Proof. Writing \(a=r_0\) and \(b=r_1\) we can apply the Euclidean algorithm to \(a\) and \(b\) to get a sequence of equations. \[ \begin{array}{rclcr} r_0&=&q_1r_1+r_2&&0\le r_2<r_1\\ r_1&=&q_2r_2+r_3&&0\le r_3<r_2\\ r_2&=&q_3r_3+r_4&&0\le r_4<r_3\\ &\ldots&\\ r_{n-3}&=&q_{n-2}r_{n-2}+r_{n-1}&\qquad&0\le r_{n-1}<r_{n-2}\\ r_{n-2}&=&q_{n-1}r_{n-1}+r_{n}&\qquad&0\le r_{n}<r_{n-1}\\ r_{n-1}&=&q_{n}r_{n}\\ \end{array} \]Notice that \(q_1, \ldots,q_{n-1}\ge 1\) and that \(q_n\ge 2\) (as \(r_n<r_{n-1}\)). Consequently we see that \[ \begin{array}{rcl} r_n\ge 1& = &f_2\\ r_{n-1}\ge2r_n\ge 2f_2 & = &f_3\\ r_{n-2}\ge r_{n-1}+r_n\ge f_3+f_2&=&f_4\\ &\ldots&\\ r_2\ge r_3+r_4\ge f_{n-1}+f_{n-2}&=&f_n\\ b = r_1\ge r_2+r_3\ge f_n+f_{n-1}&=&f_{n+1} \end{array} \] But from Example 2.13 we see that \(f_{n+1}\ge \alpha^{n-1}\) for \(n\ge 2\), where \(\alpha = (1+\sqrt{5})/2\). Now since \(\log_{10}\alpha > 1/5\) it follows that \[ \log_{10} b \ge (n-1)\log_{10}\alpha > (n-1)/5. \] If \(b\) has \(k\) decimal digits then \(b< 10^k\) and so \(\log_{10}b< k\). Hence \(n-1< 5k\) and the result follows.
So, for example, if we apply the Euclidean algorithm to integers with 100 digits, then we require no more than 500 steps in the algorithm.
The gcd of a set of integers
Having seen how to calculate the greatest common divisor of two integers, it is a straightforward matter to extend this to any finite set of integers (not all \(0\)). The method, which involves repeated use of Euclid’s algorithm, is based on the following observation.
Prove that for any \(k\ge 2,\) \[\gcd(a_1,\ldots,a_k)=\gcd(\ldots\gcd(\gcd(a_1,a_2), a_3), \ldots, a_k).\]
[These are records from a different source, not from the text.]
-- pv_equiv track=rewrite | github.com/reducto-sigcomm-2020/reducto | reducto/evaluator/metrics.py | interp_frame_ids
-- ===== SOURCE A (Python) =====
-- def interp_frame_ids(frame_ids, num_frames):
--     full_ids, interped_ids = list(range(1, num_frames + 1)), []
--     full_index, interp_index, last_number_seen = 0, 0, 0
--     while full_index != len(full_ids) and interp_index != len(frame_ids):
--         if full_ids[full_index] == frame_ids[interp_index]:
--             last_number_seen = frame_ids[interp_index]
--             interped_ids.append(last_number_seen)
--             full_index += 1
--             interp_index += 1
--         else:
--             interped_ids.append(last_number_seen)
--             full_index += 1
--     while full_index != len(full_ids):
--         interped_ids.append(last_number_seen)
--         full_index += 1
--     return interped_ids
-- ===== SOURCE B (Python) =====
-- def interp_frame_ids(frame_ids, num_frames):
--     result = []
--     last = 0
--     for v in frame_ids:
--         if len(result) < v <= num_frames:
--             result.extend([last] * (v - 1 - len(result)))
--             result.append(v)
--             last = v
--         else:
--             break
--     result.extend([last] * (num_frames - len(result)))
--     return result
-- ===== Notes on version B (the rewrite author's own statement) =====
-- stated objective: faster
-- what changed: Replaces the per-frame scan over range(1, num_frames+1) with a run-fill over the sparse frame_ids: each matching id fills the gap before it in one extend, and the first non-advancing id breaks and pads the rest.
import Mathlib
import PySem

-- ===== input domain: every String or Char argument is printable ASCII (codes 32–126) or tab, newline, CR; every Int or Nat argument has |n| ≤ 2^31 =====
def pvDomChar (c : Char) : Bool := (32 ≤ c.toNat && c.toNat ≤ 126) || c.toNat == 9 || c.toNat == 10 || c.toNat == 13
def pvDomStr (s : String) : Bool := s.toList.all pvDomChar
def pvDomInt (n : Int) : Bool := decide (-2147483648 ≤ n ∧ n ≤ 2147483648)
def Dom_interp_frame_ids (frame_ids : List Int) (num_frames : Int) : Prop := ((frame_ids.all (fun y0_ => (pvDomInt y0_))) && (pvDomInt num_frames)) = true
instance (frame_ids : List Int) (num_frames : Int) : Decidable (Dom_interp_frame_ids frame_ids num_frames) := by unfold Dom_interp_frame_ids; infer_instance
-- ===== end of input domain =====

-- B replaces A's per-frame scan over range(1, num_frames+1) by a run-fill over the
-- frame_ids themselves (bulk fills between matches, break on the first non-advancing id).

-- ===== PORT A =====
-- A's while loop: the full-id cursor is modelled by consuming the pyRange list;
-- the frozen interp cursor keeps the (v :: vs) list unchanged in the else branch.
def interpA_loop : List Int → List Int → Int → List Int
  | [], _, _ => []
  | _ :: fs, [], last => last :: interpA_loop fs [] last
  | f :: fs, v :: vs, last =>
    if f = v then v :: interpA_loop fs vs v
    else last :: interpA_loop fs (v :: vs) last

def interp_frame_ids (frame_ids : List Int) (num_frames : Int) : List Int :=
  interpA_loop (PySem.List.pyRange 1 (num_frames + 1) 1) frame_ids 0

-- ===== PORT B =====
-- Source B's for loop over frame_ids with result/last accumulator; `[x]*k` with k ≤ 0 is
-- the empty list in Python, matched exactly by `.toNat` clamping in List.replicate.
def interpB_loop : List Int → List Int → Int → Int → List Int
  | [], result, last, num_frames =>
      result ++ List.replicate (num_frames - result.length).toNat last
  | v :: vs, result, last, num_frames =>
    if (result.length : Int) < v ∧ v ≤ num_frames then
      interpB_loop vs (result ++ List.replicate (v - 1 - result.length).toNat last ++ [v]) v num_frames
    else
      result ++ List.replicate (num_frames - result.length).toNat last

def interp_frame_ids_alt (frame_ids : List Int) (num_frames : Int) : List Int :=
  interpB_loop frame_ids [] 0 num_frames

-- ===== PRECONDITION & SPEC =====
def Spec_interp_frame_ids (frame_ids : List Int) (num_frames : Int) (out : List Int) : Prop := out = interp_frame_ids_alt frame_ids num_frames
instance (frame_ids : List Int) (num_frames : Int) (out : List Int) : Decidable (Spec_interp_frame_ids frame_ids num_frames out) := by unfold Spec_interp_frame_ids; infer_instance

-- ===== CLAIM (what is proved, stated in full; the proofs are below) =====
def Claim_equal_interp_frame_ids : Prop := ∀ (frame_ids : List Int) (num_frames : Int), Dom_interp_frame_ids frame_ids num_frames → Spec_interp_frame_ids frame_ids num_frames (interp_frame_ids frame_ids num_frames)

-- ===== LEMMAS AND PROOFS =====

-- The common functional core: what B appends after a result of length L.
def Btail : List Int → Int → Int → Int → List Int
  | [], L, last, nf => List.replicate (nf - L).toNat last
  | v :: vs, L, last, nf =>
    if L < v ∧ v ≤ nf then
      List.replicate (v - 1 - L).toNat last ++ v :: Btail vs v v nf
    else
      List.replicate (nf - L).toNat last

theorem Btail_nil (L last nf : Int) : Btail [] L last nf = List.replicate (nf - L).toNat last := rfl

theorem Btail_cons (v : Int) (vs : List Int) (L last nf : Int) :
    Btail (v :: vs) L last nf =
      if L < v ∧ v ≤ nf then List.replicate (v - 1 - L).toNat last ++ v :: Btail vs v v nf
      else List.replicate (nf - L).toNat last := rfl

theorem interpA_cons_cons (f : Int) (fs : List Int) (v : Int) (vs : List Int) (last : Int) :
    interpA_loop (f :: fs) (v :: vs) last =
      if f = v then v :: interpA_loop fs vs v else last :: interpA_loop fs (v :: vs) last := rfl

theorem interpA_pad (nf last : Int) :
    ∀ (n : Nat) (c : Int), (nf + 1 - c).toNat = n →
      interpA_loop (PySem.List.pyRange c (nf + 1) 1) [] last = List.replicate n last := by
  intro n
  induction n with
  | zero =>
    intro c h
    rw [PySem.List.pyRange_one_eq_nil (by omega)]
    simp [interpA_loop]
  | succ k ih =>
    intro c h
    rw [PySem.List.pyRange_one_cons (by omega)]
    simp only [interpA_loop, List.replicate_succ]
    rw [ih (c + 1) (by omega)]

theorem interpA_frozen (nf last v : Int) (vs : List Int) :
    ∀ (n : Nat) (c : Int), (nf + 1 - c).toNat = n → (v < c ∨ nf < v) →
      interpA_loop (PySem.List.pyRange c (nf + 1) 1) (v :: vs) last = List.replicate n last := by
  intro n
  induction n with
  | zero =>
    intro c h _
    rw [PySem.List.pyRange_one_eq_nil (by omega)]
    simp [interpA_loop]
  | succ k ih =>
    intro c h hv
    rw [PySem.List.pyRange_one_cons (by omega)]
    simp only [interpA_loop, List.replicate_succ]
    rw [if_neg (by omega), ih (c + 1) (by omega) (by omega)]

theorem interpA_eq_Btail (nf : Int) :
    ∀ (n : Nat) (c : Int) (vs : List Int) (last : Int), (nf + 1 - c).toNat = n →
      interpA_loop (PySem.List.pyRange c (nf + 1) 1) vs last = Btail vs (c - 1) last nf := by
  intro n
  induction n with
  | zero =>
    intro c vs last h
    rw [PySem.List.pyRange_one_eq_nil (by omega)]
    cases vs with
    | nil =>
      have h0 : (nf - (c - 1)).toNat = 0 := by omega
      simp [interpA_loop, Btail_nil, h0]
    | cons v rest =>
      rw [Btail_cons, if_neg (by omega)]
      have h0 : (nf - (c - 1)).toNat = 0 := by omega
      simp [interpA_loop, h0]
  | succ k ih =>
    intro c vs last h
    rw [PySem.List.pyRange_one_cons (by omega)]
    cases vs with
    | nil =>
      simp only [interpA_loop, Btail_nil]
      rw [interpA_pad nf last k (c + 1) (by omega)]
      have h1 : (nf - (c - 1)).toNat = k + 1 := by omega
      rw [h1, List.replicate_succ]
    | cons v rest =>
      rw [interpA_cons_cons, Btail_cons]
      by_cases hv : c = v
      · rw [if_pos hv, if_pos (by omega)]
        have hrec := ih (c + 1) rest v (by omega)
        have h1 : c + 1 - 1 = v := by omega
        rw [h1] at hrec
        rw [hrec]
        have h0 : (v - 1 - (c - 1)).toNat = 0 := by omega
        rw [h0]
        simp
      · by_cases hfr : v < c ∨ nf < v
        · rw [if_neg hv, if_neg (by omega)]
          rw [interpA_frozen nf last v rest k (c + 1) (by omega) (by omega)]
          have h1 : (nf - (c - 1)).toNat = k + 1 := by omega
          rw [h1, List.replicate_succ]
        · -- c < v ≤ nf : A pads one frame and keeps scanning
          rw [if_neg hv, if_pos (by omega)]
          rw [ih (c + 1) (v :: rest) last (by omega), Btail_cons, if_pos (by omega)]
          have h1 : (v - 1 - (c - 1)).toNat = (v - 1 - (c + 1 - 1)).toNat + 1 := by omega
          rw [h1, List.replicate_succ]
          simp

theorem interpB_eq_Btail (nf : Int) :
    ∀ (vs : List Int) (res : List Int) (last : Int),
      interpB_loop vs res last nf = res ++ Btail vs (res.length : Int) last nf := by
  intro vs
  induction vs with
  | nil => intro res last; simp [interpB_loop, Btail]
  | cons v rest ih =>
    intro res last
    simp only [interpB_loop, Btail]
    by_cases h : (res.length : Int) < v ∧ v ≤ nf
    · rw [if_pos h, if_pos h, ih]
      have hlen : (((res ++ List.replicate (v - 1 - (res.length : Int)).toNat last ++ [v]).length : Nat) : Int) = v := by
        simp
        omega
      rw [hlen]
      simp
    · rw [if_neg h, if_neg h]

-- ===== VERDICT (by name: the statement is the Claim_ definition above) =====
theorem interp_frame_ids_spec : Claim_equal_interp_frame_ids := by
  intro frame_ids num_frames _
  unfold Spec_interp_frame_ids interp_frame_ids interp_frame_ids_alt
  rw [interpA_eq_Btail num_frames (num_frames + 1 - 1).toNat 1 frame_ids 0 rfl,
      interpB_eq_Btail num_frames frame_ids [] 0]
  simp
For example, to calculate \(\gcd(36,24,54,27)\) we calculate \[ \begin{array}{rcrcr} d_2&=&\gcd(36, 24)&=&12\\ d_3&=&\gcd(12, 54)&=&6\\ \text{and finally }d_4&=&\gcd(6, 27)&=&3\\ \end{array} \]
We saw in Example 3.13 that if \(a=1815\) and \(b=1415\) then \(d=5\), so the integers of the form \(c=1815x+1415y\) are the multiples of \(5\). Example 3.20 gives \(5=1815\times46+1415\times(-59)\), so multiplying through by \(e\) we can express any multiple of 5, \(5e\), in the form \(1815x+1415y\): for instance, \(-10=1815\times(-92)+1415\times118\).